=== Begin Enclosure ===

-- pv_equiv track=rewrite | github.com/slavah8/leetcode | 0519-widest-pair-of-indices-with-equal-range-sum/0519-widest-pair-of-indices-with-equal-range-sum.py | widestPairOfIndices
-- ===== SOURCE A (Python) =====
-- from typing import List
--
-- def widestPairOfIndices(nums1: List[int], nums2: List[int]) -> int:
--     N = len(nums1)
--     earliest_index = {0 : 0}
--
--     widest_length = 0
--     prefix_sum = 0
--     for idx in range(1, N + 1):
--         diff = nums1[idx - 1] - nums2[idx - 1]
--         prefix_sum += diff
--
--         if prefix_sum not in earliest_index:
--             earliest_index[prefix_sum] = idx
--         else:
--             # we've seen this sum before so we can take the range
--             L = earliest_index[prefix_sum]
--             length = idx - L
--             widest_length = max(widest_length, length)
--
--     return widest_length
-- ===== SOURCE B (Python) =====
-- from typing import List
--
-- def widestPairOfIndices(nums1: List[int], nums2: List[int]) -> int:
--     # prefix-difference values P[0..N]: P[k] = sum(nums1[:k]) - sum(nums2[:k])
--     prefixes = [0]
--     for a, b in zip(nums1, nums2):
--         prefixes.append(prefixes[-1] + (a - b))
--     # sort the (value, index) pairs: equal values become adjacent runs,
--     # and within a run the indices are ascending
--     pairs = sorted((p, i) for i, p in enumerate(prefixes))
--     # one scan over the sorted runs: widest gap to each run's first index
--     best = 0
--     run_value, run_first = pairs[0]
--     for p, i in pairs[1:]:
--         if p == run_value:
--             best = max(best, i - run_first)
--         else:
--             run_value, run_first = p, i
--     return best
-- ===== Notes on version B (the rewrite author's own statement) =====
-- stated objective: alternative
-- what changed: A finds the widest equal-prefix pair online with a hash map from each prefix-difference value to its earliest index; B uses no hash map at all: it materialises the prefix list, sorts the (value, index) pairs so equal values become adjacent runs with ascending indices, and takes the widest gap to each run's first index in one scan (sort-then-scan, O(n log n), instead of hashing, O(n)).
import Mathlib
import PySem

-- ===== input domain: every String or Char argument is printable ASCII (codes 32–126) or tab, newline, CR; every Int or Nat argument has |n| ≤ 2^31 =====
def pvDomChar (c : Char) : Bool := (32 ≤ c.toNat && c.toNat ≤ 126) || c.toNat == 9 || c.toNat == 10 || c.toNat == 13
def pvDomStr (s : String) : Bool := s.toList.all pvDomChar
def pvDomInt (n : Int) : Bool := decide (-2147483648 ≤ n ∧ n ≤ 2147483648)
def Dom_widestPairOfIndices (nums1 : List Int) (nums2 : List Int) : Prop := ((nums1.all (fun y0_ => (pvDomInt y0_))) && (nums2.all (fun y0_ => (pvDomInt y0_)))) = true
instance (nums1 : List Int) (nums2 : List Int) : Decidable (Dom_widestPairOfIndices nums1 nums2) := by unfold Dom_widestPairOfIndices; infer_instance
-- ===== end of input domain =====

-- B drops A's hash map entirely: it materialises the prefix-difference list, sorts the
-- (value, index) pairs so equal values become adjacent runs with ascending indices, and takes
-- the widest gap to each run's first index in one scan — sort-then-scan instead of hashing
-- ('alternative'; O(n log n) vs A's O(n)).

-- ===== PORT A =====
-- one step of A's `for idx in range(1, N + 1)` loop; state = (earliest_index, widest_length, prefix_sum)
def stepA (nums1 : List Int) (nums2 : List Int)
    (s : PySem.Dict Int Int × Int × Int) (idx : Int) : PySem.Dict Int Int × Int × Int :=
  let diff := (PySem.List.pyGet? nums1 (idx - 1)).getD 0 - (PySem.List.pyGet? nums2 (idx - 1)).getD 0
  let p := s.2.2 + diff
  -- `if prefix_sum not in earliest_index: … else: …` (getD default never used under Pre_)
  match s.1.get? p with
  | none => (s.1.insert p idx, s.2.1, p)
  | some L => (s.1, max s.2.1 (idx - L), p)

def widestPairOfIndices (nums1 : List Int) (nums2 : List Int) : Int :=
  ((PySem.List.pyRange 1 ((nums1.length : Int) + 1) 1).foldl (stepA nums1 nums2)
    (PySem.Dict.ofList [(0, 0)], 0, 0)).2.1

-- ===== PORT B =====
-- `prefixes = [0]; for a, b in zip(...): prefixes.append(prefixes[-1] + (a - b))`
def buildPrefixes (zs : List (Int × Int)) : List Int :=
  zs.foldl (fun acc ab => acc ++ [PySem.List.pyGetD acc (-1) 0 + (ab.1 - ab.2)]) [0]

def widestPairOfIndices_alt (nums1 : List Int) (nums2 : List Int) : Int :=
  -- `pairs = sorted((p, i) for i, p in enumerate(prefixes))` (tuple order: value, then index)
  match PySem.List.sorted2
      ((PySem.List.enumerate (buildPrefixes (nums1.zip nums2))).map (fun ip => (ip.2, ip.1)))
      (fun x => x.1) (fun x => x.2) false with
  | [] => 0   -- unreachable: `prefixes` always contains the seed 0, so `pairs[0]` never raises
  | (v, f) :: rest =>
      -- `for p, i in pairs[1:]: …`; state = (best, run_value, run_first)
      (rest.foldl (fun s x =>
          if x.1 == s.2.1 then (max s.1 (x.2 - s.2.2), s.2.1, s.2.2)
          else (s.1, x.1, x.2)) (0, v, f)).1

-- ===== PRECONDITION & SPEC =====
-- Pre_ excludes only the inputs where A raises IndexError (nums2 shorter than nums1).
def Pre_widestPairOfIndices (nums1 : List Int) (nums2 : List Int) : Prop :=
  nums1.length ≤ nums2.length
instance (nums1 : List Int) (nums2 : List Int) : Decidable (Pre_widestPairOfIndices nums1 nums2) := by
  unfold Pre_widestPairOfIndices; infer_instance
def pvWitness_widestPairOfIndices : List Int × List Int := ([1, 2, 1], [2, 1, 1])

def Spec_widestPairOfIndices (nums1 : List Int) (nums2 : List Int) (out : Int) : Prop :=
  out = widestPairOfIndices_alt nums1 nums2
instance (nums1 : List Int) (nums2 : List Int) (out : Int) : Decidable (Spec_widestPairOfIndices nums1 nums2 out) := by
  unfold Spec_widestPairOfIndices; infer_instance

-- ===== CLAIM (what is proved, stated in full; the proofs are below) =====
def Claim_equal_widestPairOfIndices : Prop := ∀ (nums1 : List Int) (nums2 : List Int), Dom_widestPairOfIndices nums1 nums2 → Pre_widestPairOfIndices nums1 nums2 → Spec_widestPairOfIndices nums1 nums2 (widestPairOfIndices nums1 nums2)

-- ===== LEMMAS AND PROOFS =====

-- Python's tuple order on (value, index) pairs, as a (total, transitive) relation.
def lexLe (a b : Int × Int) : Prop := a.1 < b.1 ∨ (a.1 = b.1 ∧ a.2 ≤ b.2)

-- the (value, index) pairs of a prefix list, in index order, indices starting at i
def Qaux : List Int → Int → List (Int × Int)
  | [], _ => []
  | p :: ps, i => (p, i) :: Qaux ps (i + 1)

-- index of the first occurrence of value v in a pair list
def firstAt (v : Int) (l : List (Int × Int)) : Option Int :=
  (l.find? (fun y => y.1 == v)).map (fun y => y.2)

-- the prefix values A's loop will traverse from current prefix p over remaining pairs zs
def ext : Int → List (Int × Int) → List Int
  | _, [] => []
  | p, ab :: zs => (p + (ab.1 - ab.2)) :: ext (p + (ab.1 - ab.2)) zs

-- the common specification fold: running max of (index − first index of the same value in Q)
def Mstep (Q : List (Int × Int)) (a : Int) (x : Int × Int) : Int :=
  max a (x.2 - (firstAt x.1 Q).getD 0)

-- A's loop re-expressed as structural recursion over the list of (a, b) pairs, with k the
-- number of elements already consumed (so the current Python index is k + 1).
def goA : List (Int × Int) → Nat → (PySem.Dict Int Int × Int × Int) → Int
  | [], _, s => s.2.1
  | ab :: zs, k, s =>
      let p := s.2.2 + (ab.1 - ab.2)
      match s.1.get? p with
      | none => goA zs (k + 1) (s.1.insert p ((k : Int) + 1), s.2.1, p)
      | some L => goA zs (k + 1) (s.1, max s.2.1 (((k : Int) + 1) - L), p)

lemma shiftA (nums1 nums2 : List Int) : ∀ (l1 l2 pre1 pre2 : List Int)
    (s : PySem.Dict Int Int × Int × Int),
    nums1 = pre1 ++ l1 → nums2 = pre2 ++ l2 → pre1.length = pre2.length →
    l1.length ≤ l2.length →
    ((PySem.List.pyRange ((pre1.length : Int) + 1) ((pre1.length : Int) + (l1.length : Int) + 1) 1).foldl
        (stepA nums1 nums2) s).2.1
      = goA (l1.zip l2) pre1.length s := by
  intro l1
  induction l1 with
  | nil =>
      intro l2 pre1 pre2 s _ _ _ _
      have hempty : PySem.List.pyRange ((pre1.length : Int) + 1)
          ((pre1.length : Int) + ((0 : Nat) : Int) + 1) 1 = [] := by
        simp [PySem.List.pyRange]
      simp only [List.length_nil] at *
      rw [hempty]
      simp [goA]
  | cons a l1' ih =>
      intro l2 pre1 pre2 s h1 h2 hlen hle
      cases l2 with
      | nil => simp at hle
      | cons b l2' =>
          rw [PySem.List.pyRange_one_cons (by simp only [List.length_cons]; push_cast; omega)]
          rw [List.foldl_cons]
          have hga : (PySem.List.pyGet? nums1 ((pre1.length : Int) + 1 - 1)).getD 0 = a := by
            rw [show ((pre1.length : Int) + 1 - 1) = (pre1.length : Int) by ring, h1,
              PySem.List.pyGet?_append_length]
            rfl
          have hgb : (PySem.List.pyGet? nums2 ((pre1.length : Int) + 1 - 1)).getD 0 = b := by
            rw [show ((pre1.length : Int) + 1 - 1) = (pre1.length : Int) by ring, hlen, h2,
              PySem.List.pyGet?_append_length]
            rfl
          have hrange : PySem.List.pyRange ((pre1.length : Int) + 1 + 1)
                ((pre1.length : Int) + ((a :: l1').length : Int) + 1) 1
              = PySem.List.pyRange (((pre1 ++ [a]).length : Int) + 1)
                (((pre1 ++ [a]).length : Int) + ((l1').length : Int) + 1) 1 := by
            congr 1
            all_goals
              simp only [List.length_append, List.length_cons, List.length_nil]
              push_cast
              ring
          have hstep : stepA nums1 nums2 s ((pre1.length : Int) + 1)
              = (match s.1.get? (s.2.2 + (a - b)) with
                 | none => (s.1.insert (s.2.2 + (a - b)) ((pre1.length : Int) + 1), s.2.1, s.2.2 + (a - b))
                 | some L => (s.1, max s.2.1 (((pre1.length : Int) + 1) - L), s.2.2 + (a - b))) := by
            simp only [stepA, hga, hgb]
          rw [hstep, hrange]
          have happ1 : nums1 = (pre1 ++ [a]) ++ l1' := by rw [h1]; simp
          have happ2 : nums2 = (pre2 ++ [b]) ++ l2' := by rw [h2]; simp
          have hlen' : (pre1 ++ [a]).length = (pre2 ++ [b]).length := by simp [hlen]
          have hle' : l1'.length ≤ l2'.length := by simpa using hle
          simp only [List.zip_cons_cons, goA]
          cases hg : s.1.get? (s.2.2 + (a - b)) with
          | none =>
              rw [ih l2' (pre1 ++ [a]) (pre2 ++ [b]) _ happ1 happ2 hlen' hle']
              simp
          | some L =>
              rw [ih l2' (pre1 ++ [a]) (pre2 ++ [b]) _ happ1 happ2 hlen' hle']
              simp

-- Qaux structure
lemma Qaux_append (l1 l2 : List Int) (i : Int) :
    Qaux (l1 ++ l2) i = Qaux l1 i ++ Qaux l2 (i + (l1.length : Int)) := by
  induction l1 generalizing i with
  | nil => simp [Qaux]
  | cons p ps ih =>
      simp only [List.cons_append, Qaux, ih, List.length_cons]
      have : i + 1 + (ps.length : Int) = i + ((ps.length : Nat) + 1 : Nat) := by push_cast; ring
      rw [this]

lemma mem_Qaux_le {b : Int × Int} : ∀ {P : List Int} {j : Int}, b ∈ Qaux P j → j ≤ b.2 := by
  intro P
  induction P with
  | nil => intro j h; simp [Qaux] at h
  | cons q qs ih =>
      intro j hm
      simp only [Qaux, List.mem_cons] at hm
      rcases hm with rfl | hm
      · simp
      · have := ih hm
        omega

lemma Qaux_snd_lt (P : List Int) (i : Int) :
    (Qaux P i).Pairwise (fun a b => a.2 < b.2) := by
  induction P generalizing i with
  | nil => simp [Qaux]
  | cons p ps ih =>
      refine List.Pairwise.cons ?_ (ih (i + 1))
      intro b hb
      have := mem_Qaux_le hb
      simp only
      omega

lemma firstAt_mem {v f : Int} {l : List (Int × Int)} (h : firstAt v l = some f) : (v, f) ∈ l := by
  unfold firstAt at h
  cases hf : l.find? (fun y => y.1 == v) with
  | none => rw [hf] at h; simp at h
  | some x =>
      rw [hf] at h
      simp only [Option.map_some, Option.some.injEq] at h
      have hx := List.find?_some hf
      have hm := List.mem_of_find?_eq_some hf
      simp only [beq_iff_eq] at hx
      have : x = (v, f) := by
        cases x
        simp_all
      rwa [this] at hm

lemma firstAt_isSome {v j : Int} {l : List (Int × Int)} (h : (v, j) ∈ l) :
    (firstAt v l).isSome := by
  unfold firstAt
  rw [Option.isSome_map]
  rw [List.find?_isSome]
  exact ⟨(v, j), h, by simp⟩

=== End Enclosure ===

### ASSIGNED TASK
Repeat, word for word, the lines above between the line holding "max a (x.2 - (firstAt x.1 Q).getD 0)" and the line holding "1), s.2.1, p)", inclusive; omit everything else.

### WRITTEN ANSWER
  max a (x.2 - (firstAt x.1 Q).getD 0)

-- A's loop re-expressed as structural recursion over the list of (a, b) pairs, with k the
-- number of elements already consumed (so the current Python index is k + 1).
def goA : List (Int × Int) → Nat → (PySem.Dict Int Int × Int × Int) → Int
  | [], _, s => s.2.1
  | ab :: zs, k, s =>
      let p := s.2.2 + (ab.1 - ab.2)
      match s.1.get? p with
      | none => goA zs (k + 1) (s.1.insert p ((k : Int) + 1), s.2.1, p)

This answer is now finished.